- Your instructions
Write the entries below out again without a single difference.

- Collected data entries
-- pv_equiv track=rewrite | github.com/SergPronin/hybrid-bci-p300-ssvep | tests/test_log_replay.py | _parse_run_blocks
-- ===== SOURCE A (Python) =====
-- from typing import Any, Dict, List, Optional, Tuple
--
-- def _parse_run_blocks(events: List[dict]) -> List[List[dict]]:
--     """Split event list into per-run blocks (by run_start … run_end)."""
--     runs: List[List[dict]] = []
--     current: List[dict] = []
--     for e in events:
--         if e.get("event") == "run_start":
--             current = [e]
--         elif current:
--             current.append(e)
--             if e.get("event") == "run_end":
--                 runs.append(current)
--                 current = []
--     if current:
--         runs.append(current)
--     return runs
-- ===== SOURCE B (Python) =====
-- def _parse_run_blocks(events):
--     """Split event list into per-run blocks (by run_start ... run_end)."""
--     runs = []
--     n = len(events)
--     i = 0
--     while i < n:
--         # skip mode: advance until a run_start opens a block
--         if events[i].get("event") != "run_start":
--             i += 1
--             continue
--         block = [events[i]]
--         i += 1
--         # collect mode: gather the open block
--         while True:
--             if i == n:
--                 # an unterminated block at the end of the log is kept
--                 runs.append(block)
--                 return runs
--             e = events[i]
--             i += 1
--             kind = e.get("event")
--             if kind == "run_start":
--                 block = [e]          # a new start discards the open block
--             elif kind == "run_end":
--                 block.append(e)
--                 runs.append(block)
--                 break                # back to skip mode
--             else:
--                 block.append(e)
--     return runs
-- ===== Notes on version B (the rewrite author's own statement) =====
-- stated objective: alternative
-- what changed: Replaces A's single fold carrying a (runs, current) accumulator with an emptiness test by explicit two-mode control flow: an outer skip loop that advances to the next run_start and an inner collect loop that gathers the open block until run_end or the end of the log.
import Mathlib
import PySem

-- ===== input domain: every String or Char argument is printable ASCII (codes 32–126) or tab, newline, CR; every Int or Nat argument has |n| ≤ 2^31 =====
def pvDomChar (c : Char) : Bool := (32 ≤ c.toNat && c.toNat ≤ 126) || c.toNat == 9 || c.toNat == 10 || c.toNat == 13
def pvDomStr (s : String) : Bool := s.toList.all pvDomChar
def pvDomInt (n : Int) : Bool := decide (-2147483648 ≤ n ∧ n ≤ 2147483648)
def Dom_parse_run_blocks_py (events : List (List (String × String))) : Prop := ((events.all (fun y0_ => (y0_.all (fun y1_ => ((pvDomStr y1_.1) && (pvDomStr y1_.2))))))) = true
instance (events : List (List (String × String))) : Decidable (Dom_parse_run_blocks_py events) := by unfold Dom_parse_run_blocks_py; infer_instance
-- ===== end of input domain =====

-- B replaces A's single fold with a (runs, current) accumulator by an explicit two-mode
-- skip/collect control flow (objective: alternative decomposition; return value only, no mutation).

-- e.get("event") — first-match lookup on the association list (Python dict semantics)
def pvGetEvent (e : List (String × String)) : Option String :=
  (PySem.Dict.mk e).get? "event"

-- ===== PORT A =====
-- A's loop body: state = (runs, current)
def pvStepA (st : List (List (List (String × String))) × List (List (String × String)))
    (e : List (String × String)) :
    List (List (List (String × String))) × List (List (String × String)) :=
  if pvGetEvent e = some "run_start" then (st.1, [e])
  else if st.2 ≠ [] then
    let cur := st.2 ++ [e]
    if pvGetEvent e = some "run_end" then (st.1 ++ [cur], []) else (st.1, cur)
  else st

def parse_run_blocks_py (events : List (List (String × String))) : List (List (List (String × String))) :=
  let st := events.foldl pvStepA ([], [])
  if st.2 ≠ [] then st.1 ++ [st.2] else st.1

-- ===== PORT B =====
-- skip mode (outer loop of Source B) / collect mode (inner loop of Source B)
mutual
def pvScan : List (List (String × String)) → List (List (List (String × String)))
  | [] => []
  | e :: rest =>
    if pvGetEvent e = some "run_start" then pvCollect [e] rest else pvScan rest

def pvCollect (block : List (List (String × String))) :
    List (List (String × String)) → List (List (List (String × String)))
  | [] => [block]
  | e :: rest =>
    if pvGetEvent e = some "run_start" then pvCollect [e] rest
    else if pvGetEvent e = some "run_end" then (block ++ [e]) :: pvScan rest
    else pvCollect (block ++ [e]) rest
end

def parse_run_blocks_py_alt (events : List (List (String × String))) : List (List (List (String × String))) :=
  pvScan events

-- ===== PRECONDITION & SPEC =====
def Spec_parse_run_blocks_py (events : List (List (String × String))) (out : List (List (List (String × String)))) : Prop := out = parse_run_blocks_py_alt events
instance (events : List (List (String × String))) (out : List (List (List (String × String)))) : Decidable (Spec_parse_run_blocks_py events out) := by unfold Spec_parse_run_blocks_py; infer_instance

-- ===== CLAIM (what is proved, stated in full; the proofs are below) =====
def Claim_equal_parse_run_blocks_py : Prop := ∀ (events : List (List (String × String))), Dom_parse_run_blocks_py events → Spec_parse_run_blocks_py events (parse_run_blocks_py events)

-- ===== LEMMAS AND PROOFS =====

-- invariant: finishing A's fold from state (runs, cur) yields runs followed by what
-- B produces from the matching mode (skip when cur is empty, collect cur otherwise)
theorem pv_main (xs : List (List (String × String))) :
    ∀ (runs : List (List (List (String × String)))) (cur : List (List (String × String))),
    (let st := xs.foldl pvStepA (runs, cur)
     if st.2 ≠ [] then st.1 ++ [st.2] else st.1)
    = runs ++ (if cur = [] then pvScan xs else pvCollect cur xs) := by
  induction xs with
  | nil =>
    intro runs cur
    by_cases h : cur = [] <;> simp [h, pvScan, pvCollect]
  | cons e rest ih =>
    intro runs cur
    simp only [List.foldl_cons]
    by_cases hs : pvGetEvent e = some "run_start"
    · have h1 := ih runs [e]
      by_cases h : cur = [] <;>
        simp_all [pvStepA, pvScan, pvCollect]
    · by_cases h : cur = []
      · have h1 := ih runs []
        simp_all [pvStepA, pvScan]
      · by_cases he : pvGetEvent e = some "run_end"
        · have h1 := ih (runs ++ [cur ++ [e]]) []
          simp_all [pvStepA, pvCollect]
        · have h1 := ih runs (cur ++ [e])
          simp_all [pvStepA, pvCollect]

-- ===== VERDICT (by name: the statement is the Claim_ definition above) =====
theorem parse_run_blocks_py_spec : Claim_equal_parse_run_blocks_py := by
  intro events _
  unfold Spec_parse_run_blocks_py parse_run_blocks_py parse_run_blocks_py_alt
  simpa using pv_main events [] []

- Result of the exercise
-- pv_equiv track=rewrite | github.com/SergPronin/hybrid-bci-p300-ssvep | tests/test_log_replay.py | _parse_run_blocks
-- ===== SOURCE A (Python) =====
-- from typing import Any, Dict, List, Optional, Tuple
--
-- def _parse_run_blocks(events: List[dict]) -> List[List[dict]]:
--     """Split event list into per-run blocks (by run_start … run_end)."""
--     runs: List[List[dict]] = []
--     current: List[dict] = []
--     for e in events:
--         if e.get("event") == "run_start":
--             current = [e]
--         elif current:
--             current.append(e)
--             if e.get("event") == "run_end":
--                 runs.append(current)
--                 current = []
--     if current:
--         runs.append(current)
--     return runs
-- ===== SOURCE B (Python) =====
-- def _parse_run_blocks(events):
--     """Split event list into per-run blocks (by run_start ... run_end)."""
--     runs = []
--     n = len(events)
--     i = 0
--     while i < n:
--         # skip mode: advance until a run_start opens a block
--         if events[i].get("event") != "run_start":
--             i += 1
--             continue
--         block = [events[i]]
--         i += 1
--         # collect mode: gather the open block
--         while True:
--             if i == n:
--                 # an unterminated block at the end of the log is kept
--                 runs.append(block)
--                 return runs
--             e = events[i]
--             i += 1
--             kind = e.get("event")
--             if kind == "run_start":
--                 block = [e]          # a new start discards the open block
--             elif kind == "run_end":
--                 block.append(e)
--                 runs.append(block)
--                 break                # back to skip mode
--             else:
--                 block.append(e)
--     return runs
-- ===== Notes on version B (the rewrite author's own statement) =====
-- stated objective: alternative
-- what changed: Replaces A's single fold carrying a (runs, current) accumulator with an emptiness test by explicit two-mode control flow: an outer skip loop that advances to the next run_start and an inner collect loop that gathers the open block until run_end or the end of the log.
import Mathlib
import PySem

-- ===== input domain: every String or Char argument is printable ASCII (codes 32–126) or tab, newline, CR; every Int or Nat argument has |n| ≤ 2^31 =====
def pvDomChar (c : Char) : Bool := (32 ≤ c.toNat && c.toNat ≤ 126) || c.toNat == 9 || c.toNat == 10 || c.toNat == 13
def pvDomStr (s : String) : Bool := s.toList.all pvDomChar
def pvDomInt (n : Int) : Bool := decide (-2147483648 ≤ n ∧ n ≤ 2147483648)
def Dom_parse_run_blocks_py (events : List (List (String × String))) : Prop := ((events.all (fun y0_ => (y0_.all (fun y1_ => ((pvDomStr y1_.1) && (pvDomStr y1_.2))))))) = true
instance (events : List (List (String × String))) : Decidable (Dom_parse_run_blocks_py events) := by unfold Dom_parse_run_blocks_py; infer_instance
-- ===== end of input domain =====

-- B replaces A's single fold with a (runs, current) accumulator by an explicit two-mode
-- skip/collect control flow (objective: alternative decomposition; return value only, no mutation).

-- e.get("event") — first-match lookup on the association list (Python dict semantics)
def pvGetEvent (e : List (String × String)) : Option String :=
  (PySem.Dict.mk e).get? "event"

-- ===== PORT A =====
-- A's loop body: state = (runs, current)
def pvStepA (st : List (List (List (String × String))) × List (List (String × String)))
    (e : List (String × String)) :
    List (List (List (String × String))) × List (List (String × String)) :=
  if pvGetEvent e = some "run_start" then (st.1, [e])
  else if st.2 ≠ [] then
    let cur := st.2 ++ [e]
    if pvGetEvent e = some "run_end" then (st.1 ++ [cur], []) else (st.1, cur)
  else st

def parse_run_blocks_py (events : List (List (String × String))) : List (List (List (String × String))) :=
  let st := events.foldl pvStepA ([], [])
  if st.2 ≠ [] then st.1 ++ [st.2] else st.1

-- ===== PORT B =====
-- skip mode (outer loop of Source B) / collect mode (inner loop of Source B)
mutual
def pvScan : List (List (String × String)) → List (List (List (String × String)))
  | [] => []
  | e :: rest =>
    if pvGetEvent e = some "run_start" then pvCollect [e] rest else pvScan rest

def pvCollect (block : List (List (String × String))) :
    List (List (String × String)) → List (List (List (String × String)))
  | [] => [block]
  | e :: rest =>
    if pvGetEvent e = some "run_start" then pvCollect [e] rest
    else if pvGetEvent e = some "run_end" then (block ++ [e]) :: pvScan rest
    else pvCollect (block ++ [e]) rest
end

def parse_run_blocks_py_alt (events : List (List (String × String))) : List (List (List (String × String))) :=
  pvScan events

-- ===== PRECONDITION & SPEC =====
def Spec_parse_run_blocks_py (events : List (List (String × String))) (out : List (List (List (String × String)))) : Prop := out = parse_run_blocks_py_alt events
instance (events : List (List (String × String))) (out : List (List (List (String × String)))) : Decidable (Spec_parse_run_blocks_py events out) := by unfold Spec_parse_run_blocks_py; infer_instance

-- ===== CLAIM (what is proved, stated in full; the proofs are below) =====
def Claim_equal_parse_run_blocks_py : Prop := ∀ (events : List (List (String × String))), Dom_parse_run_blocks_py events → Spec_parse_run_blocks_py events (parse_run_blocks_py events)

-- ===== LEMMAS AND PROOFS =====

-- invariant: finishing A's fold from state (runs, cur) yields runs followed by what
-- B produces from the matching mode (skip when cur is empty, collect cur otherwise)
theorem pv_main (xs : List (List (String × String))) :
    ∀ (runs : List (List (List (String × String)))) (cur : List (List (String × String))),
    (let st := xs.foldl pvStepA (runs, cur)
     if st.2 ≠ [] then st.1 ++ [st.2] else st.1)
    = runs ++ (if cur = [] then pvScan xs else pvCollect cur xs) := by
  induction xs with
  | nil =>
    intro runs cur
    by_cases h : cur = [] <;> simp [h, pvScan, pvCollect]
  | cons e rest ih =>
    intro runs cur
    simp only [List.foldl_cons]
    by_cases hs : pvGetEvent e = some "run_start"
    · have h1 := ih runs [e]
      by_cases h : cur = [] <;>
        simp_all [pvStepA, pvScan, pvCollect]
    · by_cases h : cur = []
      · have h1 := ih runs []
        simp_all [pvStepA, pvScan]
      · by_cases he : pvGetEvent e = some "run_end"
        · have h1 := ih (runs ++ [cur ++ [e]]) []
          simp_all [pvStepA, pvCollect]
        · have h1 := ih runs (cur ++ [e])
          simp_all [pvStepA, pvCollect]

-- ===== VERDICT (by name: the statement is the Claim_ definition above) =====
theorem parse_run_blocks_py_spec : Claim_equal_parse_run_blocks_py := by
  intro events _
  unfold Spec_parse_run_blocks_py parse_run_blocks_py parse_run_blocks_py_alt
  simpa using pv_main events [] []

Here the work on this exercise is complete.